Here you need 0.4 as a value within the table and you won't find a number. The following trick, which applies specifically to the standard normal distribution (since it is symmetrical around zero), helps:

x_{α} = - x_{1 - }_{α}.

So x_{0,4} = - x_{1 - 0,4} = - x_{0,6}. So you look up the 0.6 - fractile and write a minus sign in front of it. 60% of German men are more than 1.675m tall.

You can see in the example calculated above that we still calculated quite imprecisely. We took the value in the table that just exceeded the fractile we were looking for, but did not find it. We can't completely erase this mistake, but we can**linear interpolation** which we will not go into further here.

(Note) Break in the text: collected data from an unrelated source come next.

-- pv_equiv track=rewrite | github.com/saequus/learn-python-favorites | Tasks/MCCMETasksAndSolutions.py | count_smiles
-- ===== SOURCE A (Python) =====
-- def count_smiles(s: str) -> int:
--     """ Counts smiles in a string.
--     Smiles are: ':' with any number of '-' and any number of '[' or ']'
--     or '(' or ')' after it.
--     :param s: str with text and smiles
--     :return: int number of smiles
--     """
--     result, i = 0, 0
--     while i < len(s) - 1:
--         if s[i] == ';' or s[i] == ':':
--             i += 1
--             while s[i] == '-' and i < len(s) - 1:
--                 i += 1
--             if s[i] == '[' or s[i] == ']' or s[i] == '(' or s[i] == ')':
--                 result += 1
--         else:
--             i += 1
--     return result
-- ===== SOURCE B (Python) =====
-- def count_smiles(s: str) -> int:
--     """Single forward pass with a one-bit state: 'pending' means we are inside
--     a potential smiley (saw ':' or ';' followed only by '-' so far)."""
--     result = 0
--     pending = False
--     for c in s:
--         if pending and c in '[]()':
--             result += 1
--             pending = False
--         elif c in ':;':
--             pending = True
--         elif pending and c == '-':
--             pass
--         else:
--             pending = False
--     return result
-- ===== Notes on version B (the rewrite author's own statement) =====
-- stated objective: simpler
-- what changed: Replaced the index-based while loop with a nested dash-consuming inner loop and re-examined stop positions by a single forward for-each pass over the characters maintaining one boolean state flag.
import Mathlib
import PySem

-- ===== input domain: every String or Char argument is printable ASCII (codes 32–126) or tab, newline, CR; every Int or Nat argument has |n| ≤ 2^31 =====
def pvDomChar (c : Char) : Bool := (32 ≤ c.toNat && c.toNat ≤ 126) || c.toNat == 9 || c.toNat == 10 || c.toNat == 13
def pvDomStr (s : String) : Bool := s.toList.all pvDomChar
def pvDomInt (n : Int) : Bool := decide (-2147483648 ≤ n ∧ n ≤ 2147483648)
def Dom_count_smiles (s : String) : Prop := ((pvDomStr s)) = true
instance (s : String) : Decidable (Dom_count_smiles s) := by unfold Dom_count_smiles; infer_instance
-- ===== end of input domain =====

-- B replaces A's index-based while loop (with an inner dash-consuming loop) by a single
-- forward pass over the characters with one boolean state flag; objective: simpler (and measurably faster in CPython).

-- ===== PORT A =====
-- Inner `while s[i] == '-' and i < len(s)-1: i += 1` loop of A.
-- In every reachable state i < len(s), so `getD i ' '` is exactly Python's s[i] here.
def dashLoopA (cs : List Char) (i : Nat) : Nat :=
  if h : cs.getD i ' ' = '-' ∧ i < cs.length - 1 then dashLoopA cs (i + 1) else i
termination_by cs.length - i
decreasing_by omega

-- termination lemma the port cites in its decreasing_by
theorem dashLoopA_ge (cs : List Char) (i : Nat) : i ≤ dashLoopA cs i := by
  fun_induction dashLoopA cs i with
  | case1 i h ih => omega
  | case2 i h => omega

-- Outer `while i < len(s)-1` loop of A, carrying `result` in r.
def loopA (cs : List Char) (i : Nat) (r : Int) : Int :=
  if h : i < cs.length - 1 then
    if cs.getD i ' ' = ';' ∨ cs.getD i ' ' = ':' then
      let j := dashLoopA cs (i + 1)
      loopA cs j
        (if cs.getD j ' ' = '[' ∨ cs.getD j ' ' = ']' ∨ cs.getD j ' ' = '(' ∨ cs.getD j ' ' = ')'
         then r + 1 else r)
    else loopA cs (i + 1) r
  else r
termination_by cs.length - i
decreasing_by
  · have : i + 1 ≤ dashLoopA cs (i + 1) := dashLoopA_ge cs (i + 1)
    omega
  · omega

def count_smiles (s : String) : Int := loopA s.toList 0 0

-- ===== PORT B =====
-- One step of B's for-loop: state is (result, pending).
def stepB (st : Int × Bool) (c : Char) : Int × Bool :=
  if st.2 && (c == '[' || c == ']' || c == '(' || c == ')') then (st.1 + 1, false)
  else if c == ':' || c == ';' then (st.1, true)
  else if st.2 && (c == '-') then (st.1, true)
  else (st.1, false)

def count_smiles_alt (s : String) : Int := (s.toList.foldl stepB (0, false)).1

-- ===== PRECONDITION & SPEC =====
def Spec_count_smiles (s : String) (out : Int) : Prop := out = count_smiles_alt s
instance (s : String) (out : Int) : Decidable (Spec_count_smiles s out) := by unfold Spec_count_smiles; infer_instance

-- ===== CLAIM (what is proved, stated in full; the proofs are below) =====
def Claim_equal_count_smiles : Prop := ∀ (s : String), Dom_count_smiles s → Spec_count_smiles s (count_smiles s)

-- ===== LEMMAS AND PROOFS =====

theorem dashLoopA_le (cs : List Char) (i : Nat) (h : i ≤ cs.length - 1) :
    dashLoopA cs i ≤ cs.length - 1 := by
  fun_induction dashLoopA cs i with
  | case1 i h' ih => exact ih (by omega)
  | case2 i h' => omega

theorem dashLoopA_stop (cs : List Char) (i : Nat) :
    ¬ (cs.getD (dashLoopA cs i) ' ' = '-' ∧ dashLoopA cs i < cs.length - 1) := by
  fun_induction dashLoopA cs i with
  | case1 i h' ih => exact ih
  | case2 i h' => exact h'

theorem stepB_fst_false (c : Char) : (stepB (0, false) c).1 = 0 := by
  simp only [stepB]
  split_ifs <;> simp_all

theorem stepB_add (a k : Int) (p : Bool) (c : Char) :
    stepB (a + k, p) c = ((stepB (a, p) c).1 + k, (stepB (a, p) c).2) := by
  simp only [stepB]
  split_ifs <;> simp [add_right_comm]

theorem foldB_add (l : List Char) (a k : Int) (p : Bool) :
    (List.foldl stepB (a + k, p) l).1 = (List.foldl stepB (a, p) l).1 + k := by
  induction l generalizing a p with
  | nil => simp
  | cons c t ih =>
    simp only [List.foldl, stepB_add]
    rw [ih]

theorem foldB_shift (l : List Char) (a : Int) (p : Bool) :
    (List.foldl stepB (a, p) l).1 = a + (List.foldl stepB (0, p) l).1 := by
  have h := foldB_add l 0 a p
  simp only [zero_add] at h
  omega

theorem dash_fold (cs : List Char) (i : Nat) (a : Int) :
    (List.foldl stepB (a, true) (cs.drop i)).1
      = (List.foldl stepB (a, true) (cs.drop (dashLoopA cs i))).1 := by
  fun_induction dashLoopA cs i with
  | case1 i h ih =>
    have hi : i < cs.length := by omega
    rw [List.drop_eq_getElem_cons hi]
    rw [List.getD_eq_getElem cs ' ' hi] at h
    simp only [List.foldl, stepB, h.1]
    simpa using ih
  | case2 i h => rfl

theorem loopA_eq (cs : List Char) (i : Nat) (r : Int) :
    loopA cs i r = r + (List.foldl stepB (0, false) (cs.drop i)).1 := by
  fun_induction loopA cs i r with
  | case1 i r h hc j ih =>
    -- trigger case: cs[i] is ';' or ':'
    have hi : i < cs.length := by omega
    rw [List.drop_eq_getElem_cons hi]
    rw [List.getD_eq_getElem cs ' ' hi] at hc
    have hstep : stepB ((0 : Int), false) cs[i] = (0, true) := by
      rcases hc with h' | h' <;> simp [stepB, h']
    simp only [List.foldl, hstep]
    rw [dash_fold]
    have hj : j = dashLoopA cs (i + 1) := rfl
    have hj1 : i + 1 ≤ j := dashLoopA_ge cs (i + 1)
    have hj2 : j ≤ cs.length - 1 := dashLoopA_le cs (i + 1) (by omega)
    have hjlt : j < cs.length := by omega
    have hstop := dashLoopA_stop cs (i + 1)
    rw [← hj] at hstop
    have hgd : cs.getD j ' ' = cs[j] := List.getD_eq_getElem cs ' ' hjlt
    rw [← hj, List.drop_eq_getElem_cons hjlt]
    simp only [List.foldl]
    by_cases hbr : cs.getD j ' ' = '[' ∨ cs.getD j ' ' = ']' ∨ cs.getD j ' ' = '(' ∨ cs.getD j ' ' = ')'
    · -- bracket at j: both sides count one
      rw [dif_pos hbr] at ih
      rw [if_pos hbr]
      rw [hgd] at hbr
      have hb : stepB ((0 : Int), true) cs[j] = (1, false) := by
        rcases hbr with h' | h' | h' | h' <;> simp [stepB, h']
      have hb0 : stepB ((0 : Int), false) cs[j] = (0, false) := by
        rcases hbr with h' | h' | h' | h' <;> simp [stepB, h']
      rw [hb, ih, List.drop_eq_getElem_cons hjlt]
      simp only [List.foldl, hb0]
      rw [foldB_shift _ 1 false]
      omega
    · -- no bracket at j: no count, the fold state beyond j agrees for both pendings
      rw [dif_neg hbr] at ih
      rw [if_neg hbr]
      rw [hgd] at hbr
      simp only [not_or] at hbr
      obtain ⟨n1, n2, n3, n4⟩ := hbr
      by_cases hcolon : cs[j] = ':' ∨ cs[j] = ';'
      · have e1 : stepB ((0 : Int), true) cs[j] = (0, true) := by
          rcases hcolon with h' | h' <;> simp [stepB, h']
        have e0 : stepB ((0 : Int), false) cs[j] = (0, true) := by
          rcases hcolon with h' | h' <;> simp [stepB, h']
        rw [e1, ih, List.drop_eq_getElem_cons hjlt]
        simp only [List.foldl, e0]
      · simp only [not_or] at hcolon
        obtain ⟨m1, m2⟩ := hcolon
        by_cases hdash : cs[j] = '-'
        · -- a dash at j forces j = len-1 (A's inner loop stopped at the last index)
          have hjlast : j = cs.length - 1 := by
            rw [hgd, hdash] at hstop
            simp at hstop
            omega
          have hnil : cs.drop (j + 1) = [] := List.drop_eq_nil_of_le (by omega)
          rw [hnil, ih, List.drop_eq_getElem_cons hjlt, hnil]
          simp [stepB, hdash]
        · have e1 : stepB ((0 : Int), true) cs[j] = (0, false) := by
            simp [stepB, n1, n2, n3, n4, m1, m2, hdash]
          have e0 : stepB ((0 : Int), false) cs[j] = (0, false) := by
            simp [stepB, m1, m2]
          rw [e1, ih, List.drop_eq_getElem_cons hjlt]
          simp only [List.foldl, e0]
  | case2 i r h hc ih =>
    -- non-trigger character at i
    have hi : i < cs.length := by omega
    rw [List.drop_eq_getElem_cons hi]
    rw [List.getD_eq_getElem cs ' ' hi] at hc
    simp only [not_or] at hc
    have e0 : stepB ((0 : Int), false) cs[i] = (0, false) := by
      simp [stepB, hc.1, hc.2]
    simp only [List.foldl, e0]
    exact ih
  | case3 i r h =>
    -- loop exit: at most one character remains, which cannot count with pending = false
    by_cases hi : i < cs.length
    · rw [List.drop_eq_getElem_cons hi]
      have hnil : cs.drop (i + 1) = [] := List.drop_eq_nil_of_le (by omega)
      rw [hnil]
      simp only [List.foldl]
      rw [stepB_fst_false]
      omega
    · rw [List.drop_eq_nil_of_le (by omega)]
      simp

theorem count_smiles_spec : Claim_equal_count_smiles := by
  intro s _
  unfold Spec_count_smiles count_smiles count_smiles_alt
  rw [loopA_eq]
  simp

So the 0.7 fractile of the N (0.1) distribution is roughly 0.5244. This estimate is*more accurate* than 0.53.

**Notice**

The density function of N (0,1) is

The distribution function of the standard normal distribution is

**Videos**

**Exercise (right-wrong questions about normal distribution)**

The following statements are true or false. Decide.

a) With normal distribution, the mode, expected value and median always match.

b) If any normally distributed random variable is standardized, one always obtains a standard normally distributed random variable.

c) Approx. 95% of all values lie in the 1 - σ - range of the normal distribution.

d) With the normal distribution it is important to standardize. The process of centering is an important part of this.

e) In the case of the standard normal distribution, intermediate values that are not specified in the distribution function table of the N (0.1) distribution can be precisely calculated using linear interpolation.

##### Solution:

a) With normal distribution, the mode, expected value and median always match.

**Correct**.

b) If any normally distributed random variable is standardized, one always obtains a standard normally distributed random variable.

**Correct**.

c) Approx. 95% of all values lie in the 1 - σ - range of the normal distribution.

**Not correct**, approx. 68% of all values are in the 1 · σ range.

d) With the normal distribution it is important to standardize. The process of centering is an important part of this.

**Correct**. Centering means subtracting the expected value μ from the sought value x. Standardizing means then dividing by the standard deviation σ: $ \ frac {x \; - \; \ mu} {\ sigma} $.

e) In the case of the standard normal distribution, intermediate values that are not specified in the distribution function table of the N (0.1) distribution can be precisely calculated using linear interpolation.

**Not correct**, they can only be interpolated (= approximated).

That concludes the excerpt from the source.